Detecting ADP-heptose during bacterial infection: what for? – ADPH-WHAT4

Innate immunity constitutes the first line of defense against pathogens and conditions the onset of acquired immunity. The molecular mechanisms underlying its activation and regulation are therefore of particular interest for understanding the determinants that impact the outcome of infections, and for identifying targets for new treatments. During bacterial infection, bacteria are detected by Pathogen Recognition Receptors (PRRs) on immune cells and on “non-professional” immune cells, such as epithelial cells, which act as sentinels. Following binding to Pathogen-Associated Molecular Patterns (PAMPs), PRRs trigger pro-inflammatory signaling pathways that result in the secretion of a broad range of immune effectors such as cytokines, chemokines and antimicrobial peptides.

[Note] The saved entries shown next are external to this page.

theorem fmtStep_of_none (b : Option (Int × String)) (x : String) (h : lk x = none) :
    fmtStep b x = b := by
  unfold lk at h; unfold fmtStep; rw [h]

theorem fmtStep_none_of_some (x : String) (q : Int × String) (h : lk x = some q) :
    fmtStep none x = some q := by
  unfold lk at h; unfold fmtStep; rw [h]

theorem fmtStep_some_of_some (x : String) (q pb : Int × String) (h : lk x = some q) :
    fmtStep (some pb) x = if q.1 < pb.1 then some q else some pb := by
  unfold lk at h; unfold fmtStep; rw [h]

set_option maxRecDepth 8192 in
theorem lk_cases (a : String) (q : Int × String) (h : lk a = some q) :
    (PySem.Str.lower a = "dolby cinema @ amc" ∧ q = (0, "Dolby")) ∨
    (PySem.Str.lower a = "imax" ∧ q = (1, "IMAX")) ∨
    (PySem.Str.lower a = "reald 3d" ∧ q = (2, "3D")) ∨
    (PySem.Str.lower a = "digital 3d" ∧ q = (2, "3D")) ∨
    (PySem.Str.lower a = "xl at amc" ∧ q = (3, "XL at AMC")) ∨
    (PySem.Str.lower a = "d-box" ∧ q = (4, "D-Box")) ∨
    (PySem.Str.lower a = "acx" ∧ q = (5, "Apple Cinemas Experience")) ∨
    (PySem.Str.lower a = "screenx" ∧ q = (6, "ScreenX")) ∨
    (PySem.Str.lower a = "laser at amc" ∧ q = (7, "Standard")) ∨
    (PySem.Str.lower a = "standard format" ∧ q = (7, "Standard")) := by
  have hmk : fmtByKeyword = PySem.Dict.mk
      [ ("dolby cinema @ amc", (0, "Dolby")), ("imax", (1, "IMAX")),
        ("reald 3d", (2, "3D")), ("digital 3d", (2, "3D")),
        ("xl at amc", (3, "XL at AMC")), ("d-box", (4, "D-Box")),
        ("acx", (5, "Apple Cinemas Experience")), ("screenx", (6, "ScreenX")),
        ("laser at amc", (7, "Standard")), ("standard format", (7, "Standard")) ] := by decide
  unfold lk at h
  rw [hmk] at h
  simp only [PySem.Dict.get?_mk_cons] at h
  split_ifs at h with h1 h2 h3 h4 h5 h6 h7 h8 h9 h10
  · exact Or.inl ⟨(beq_iff_eq.1 h1).symm, (Option.some.injEq _ _ ▸ h).symm⟩
  · exact Or.inr (Or.inl ⟨(beq_iff_eq.1 h2).symm, (Option.some.injEq _ _ ▸ h).symm⟩)
  · exact Or.inr (Or.inr (Or.inl ⟨(beq_iff_eq.1 h3).symm, (Option.some.injEq _ _ ▸ h).symm⟩))
  · exact Or.inr (Or.inr (Or.inr (Or.inl ⟨(beq_iff_eq.1 h4).symm, (Option.some.injEq _ _ ▸ h).symm⟩)))
  · exact Or.inr (Or.inr (Or.inr (Or.inr (Or.inl ⟨(beq_iff_eq.1 h5).symm, (Option.some.injEq _ _ ▸ h).symm⟩))))
  · exact Or.inr (Or.inr (Or.inr (Or.inr (Or.inr (Or.inl ⟨(beq_iff_eq.1 h6).symm, (Option.some.injEq _ _ ▸ h).symm⟩)))))
  · exact Or.inr (Or.inr (Or.inr (Or.inr (Or.inr (Or.inr (Or.inl ⟨(beq_iff_eq.1 h7).symm, (Option.some.injEq _ _ ▸ h).symm⟩))))))
  · exact Or.inr (Or.inr (Or.inr (Or.inr (Or.inr (Or.inr (Or.inr (Or.inl ⟨(beq_iff_eq.1 h8).symm, (Option.some.injEq _ _ ▸ h).symm⟩)))))))
  · exact Or.inr (Or.inr (Or.inr (Or.inr (Or.inr (Or.inr (Or.inr (Or.inr (Or.inl ⟨(beq_iff_eq.1 h9).symm, (Option.some.injEq _ _ ▸ h).symm⟩))))))))
  · exact Or.inr (Or.inr (Or.inr (Or.inr (Or.inr (Or.inr (Or.inr (Or.inr (Or.inr ⟨(beq_iff_eq.1 h10).symm, (Option.some.injEq _ _ ▸ h).symm⟩))))))))
  · exact absurd h (by simp [PySem.Dict.get?])

theorem contains_of_mem (raw : List String) (a k : String)
    (ha : a ∈ raw) (hl : PySem.Str.lower a = k) :
    (raw.map PySem.Str.lower).contains k = true := by
  rw [List.contains_iff_mem]
  exact hl ▸ List.mem_map_of_mem ha

theorem contains_exists (raw : List String) (k : String)
    (h : (raw.map PySem.Str.lower).contains k = true) :
    ∃ a ∈ raw, PySem.Str.lower a = k := by
  rw [List.contains_iff_mem, List.mem_map] at h
  exact h

theorem fold_eq_none_iff (xs : List String) (b : Option (Int × String)) :
    xs.foldl fmtStep b = none ↔ b = none ∧ ∀ a ∈ xs, lk a = none := by
  induction xs generalizing b with
  | nil => simp
  | cons x xs ih =>
      rw [List.foldl_cons, ih]
      constructor
      · rintro ⟨hstep, hrest⟩
        have hbx : b = none ∧ lk x = none := by
          cases hx : lk x with
          | none => rw [fmtStep_of_none b x hx] at hstep; exact ⟨hstep, rfl⟩
          | some q =>
              cases b with
              | none => rw [fmtStep_none_of_some x q hx] at hstep; simp at hstep
              | some pb =>
                  rw [fmtStep_some_of_some x q pb hx] at hstep
                  split at hstep <;> simp at hstep
        refine ⟨hbx.1, fun a ha => ?_⟩
        rcases List.mem_cons.1 ha with rfl | ha'
        · exact hbx.2
        · exact hrest a ha'
      · rintro ⟨rfl, hall⟩
        rw [fmtStep_of_none none x (hall x List.mem_cons_self)]
        exact ⟨rfl, fun a ha => hall a (List.mem_cons_of_mem _ ha)⟩

theorem fold_attain (xs : List String) (b : Option (Int × String)) (p : Int × String)
    (h : xs.foldl fmtStep b = some p) :
    b = some p ∨ ∃ a ∈ xs, lk a = some p := by
  induction xs generalizing b with
  | nil => simp at h; exact Or.inl (by rw [h])
  | cons x xs ih =>
      rw [List.foldl_cons] at h
      rcases ih _ h with hstep | ⟨a, ha, hq⟩
      · cases hx : lk x with
        | none => rw [fmtStep_of_none b x hx] at hstep; exact Or.inl hstep
        | some q =>
            cases b with
            | none =>
                rw [fmtStep_none_of_some x q hx] at hstep
                exact Or.inr ⟨x, List.mem_cons_self, hstep ▸ hx⟩
            | some pb =>
                rw [fmtStep_some_of_some x q pb hx] at hstep
                split at hstep
                · exact Or.inr ⟨x, List.mem_cons_self, hstep ▸ hx⟩
                · exact Or.inl hstep
      · exact Or.inr ⟨a, List.mem_cons_of_mem _ ha, hq⟩

theorem step_some (pb : Int × String) (x : String) :
    ∃ r, fmtStep (some pb) x = some r ∧ r.1 ≤ pb.1 := by
  cases hx : lk x with
  | none => exact ⟨pb, fmtStep_of_none _ x hx, le_refl _⟩
  | some q =>
      rw [fmtStep_some_of_some x q pb hx]
      by_cases hq : q.1 < pb.1
      · exact ⟨q, by simp [hq], le_of_lt hq⟩
      · exact ⟨pb, by simp [hq], le_refl _⟩

theorem fold_le (xs : List String) (pb p : Int × String)
    (h : xs.foldl fmtStep (some pb) = some p) : p.1 ≤ pb.1 := by
  induction xs generalizing pb with
  | nil => simp at h; rw [← h]
  | cons x xs ih =>
      rw [List.foldl_cons] at h
      obtain ⟨r, hr, hle⟩ := step_some pb x
      rw [hr] at h
      exact le_trans (ih _ h) hle

theorem fold_min (xs : List String) (b : Option (Int × String)) (p : Int × String)
    (h : xs.foldl fmtStep b = some p) :
    ∀ a ∈ xs, ∀ q, lk a = some q → p.1 ≤ q.1 := by
  induction xs generalizing b with
  | nil => simp
  | cons x xs ih =>
      rw [List.foldl_cons] at h
      intro a ha q hq
      rcases List.mem_cons.1 ha with rfl | ha'
      · have hstep : ∃ r, fmtStep b a = some r ∧ r.1 ≤ q.1 := by
          cases b with
          | none => exact ⟨q, fmtStep_none_of_some a q hq, le_refl _⟩
          | some pb =>
              rw [fmtStep_some_of_some a q pb hq]
              by_cases hlt : q.1 < pb.1
              · exact ⟨q, by simp [hlt], le_refl _⟩
              · exact ⟨pb, by simp [hlt], le_of_not_gt hlt⟩
        obtain ⟨r, hr, hle⟩ := hstep
        rw [hr] at h
        exact le_trans (fold_le xs r p h) hle
      · exact ih _ h a ha' q hq

-- if some attribute hits with the minimum priority r and label, the fold returns exactly (r, label)
theorem fold_exact (raw : List String) (r : Int) (label : String)
    (hub : ∃ a ∈ raw, lk a = some (r, label))
    (hlb : ∀ a ∈ raw, ∀ q, lk a = some q → r ≤ q.1 ∧ (q.1 = r → q.2 = label)) :
    raw.foldl fmtStep none = some (r, label) := by
  obtain ⟨a0, ha0, hlk0⟩ := hub
  cases hfold : raw.foldl fmtStep none with
  | none =>
      have hall := ((fold_eq_none_iff raw none).1 hfold).2
      rw [hall a0 ha0] at hlk0
      simp at hlk0
  | some p =>
      rcases fold_attain raw none p hfold with hb | ⟨a1, ha1, hq1⟩
      · simp at hb
      · have h1 : p.1 ≤ r := fold_min raw none p hfold a0 ha0 _ hlk0
        have h2 := hlb a1 ha1 p hq1
        have hp1 : p.1 = r := le_antisymm h1 h2.1
        have hp2 : p.2 = label := h2.2 hp1
        rw [show p = (r, label) from Prod.ext hp1 hp2]
-- pv_equiv track=rewrite | github.com/DrRivaski/Baekjoon | 프로그래머스/3/152995. 인사고과/인사고과.py | solution
-- ===== SOURCE A (Python) =====
-- def solution(scores):
--     wanho = scores[0]
--     wanho_work_score = wanho[0]
--     wanho_company_score = wanho[1]
--
--     sorted_scores = sorted(scores, key=lambda x: (-x[0], x[1]))
--
--
--     max_company_score = 0
--     rank = 0
--     for score in sorted_scores:
--         if wanho_work_score < score[0] and wanho_company_score < score[1]:
--             return -1
--
--
--         if score[1] >= max_company_score:
--             max_company_score = score[1]
--             if score[0] + score[1] > wanho_work_score + wanho_company_score:
--                 rank += 1
--
--
--
--     return rank + 1
-- ===== SOURCE B (Python) =====
-- def solution(scores):
--     w, c = scores[0]
--     if any(y[0] > w and y[1] > c for y in scores):
--         return -1
--     return 1 + sum(1 for x in scores
--                    if x[0] + x[1] > w + c
--                    and not any(y[0] > x[0] and y[1] > x[1] for y in scores))
-- ===== Notes on version B (the rewrite author's own statement) =====
-- stated objective: alternative
-- what changed: Replaces A's sort-then-sweep with a running company-score maximum by a sort-free quadratic algorithm: return -1 if anyone strictly dominates wanho, else 1 plus the count of employees whose total beats wanho's and whom nobody strictly dominates (pairwise dominance test instead of sorting).
-- intended difference: On lists where wanho is undominated but some undominated employee with a negative company score beats wanho's total, A's max_company_score=0 initialization silently skips that employee and A returns a too-small rank, while B counts every undominated total-beater, the intended rank. — e.g. on solution([(0, 0), (5, -1)]): A returns 1, B returns 2
import Mathlib
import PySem

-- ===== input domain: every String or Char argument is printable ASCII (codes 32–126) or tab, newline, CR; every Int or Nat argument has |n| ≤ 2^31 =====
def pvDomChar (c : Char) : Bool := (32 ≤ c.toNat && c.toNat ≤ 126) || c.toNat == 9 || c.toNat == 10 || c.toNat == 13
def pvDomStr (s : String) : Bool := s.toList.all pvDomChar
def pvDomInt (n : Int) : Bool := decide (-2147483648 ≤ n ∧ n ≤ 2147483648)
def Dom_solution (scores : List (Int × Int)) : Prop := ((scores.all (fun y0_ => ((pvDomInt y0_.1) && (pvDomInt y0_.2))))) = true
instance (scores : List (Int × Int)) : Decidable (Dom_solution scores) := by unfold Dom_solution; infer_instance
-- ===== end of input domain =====

-- B replaces A's sort + running-max sweep by a sort-free pairwise-dominance count (an
-- alternative decomposition, not claimed faster); A's max_company_score=0 start makes it
-- undercount undominated employees with a negative company score — stated as D_ below.

-- ===== PORT A =====
-- the fused for-loop of A: early return -1, running max_company_score, rank counter
def aLoop (ww wc : Int) : List (Int × Int) → Int → Int → Int
  | [], _, rank => rank + 1
  | s :: rest, maxc, rank =>
    if ww < s.1 ∧ wc < s.2 then -1
    else if s.2 ≥ maxc then
      aLoop ww wc rest s.2 (if s.1 + s.2 > ww + wc then rank + 1 else rank)
    else
      aLoop ww wc rest maxc rank

def solution (scores : List (Int × Int)) : Int :=
  match PySem.List.pyGet? scores 0 with
  | none => 0   -- scores[0] raises IndexError in Python; excluded by Pre_solution
  | some wanho =>
    aLoop wanho.1 wanho.2
      (PySem.List.sorted2 scores (fun x => -x.1) (fun x => x.2)) 0 0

ADP-heptose was recently described as a new bacterial PAMP. It is a soluble metabolite of the lipopolysaccharide inner core biosynthetic pathway of most Gram-negative bacteria. Once in the host cell cytoplasm, it binds to alpha-protein kinase 1 (ALPK1), an atypical kinase which acts as a PRR. In turn, ALPK1 phosphorylates adaptor TIFA proteins, a process that triggers their oligomerization in large structures called TIFAsomes, the activation of TRAF6 and NF-kB and the expression of pro-inflammatory genes. Although the ADPH/ALPK1/TIFA pathway is activated by a growing number of pathogenic bacteria, it remains very poorly characterized. The goals of the ADPH-WHAT4 project are to determine how ADP-heptose is delivered into cells during infection, understand its potential contribution to the spread of inflammation within the infected epithelium, and to characterize its impact on the anti-infectious activities of neutrophils.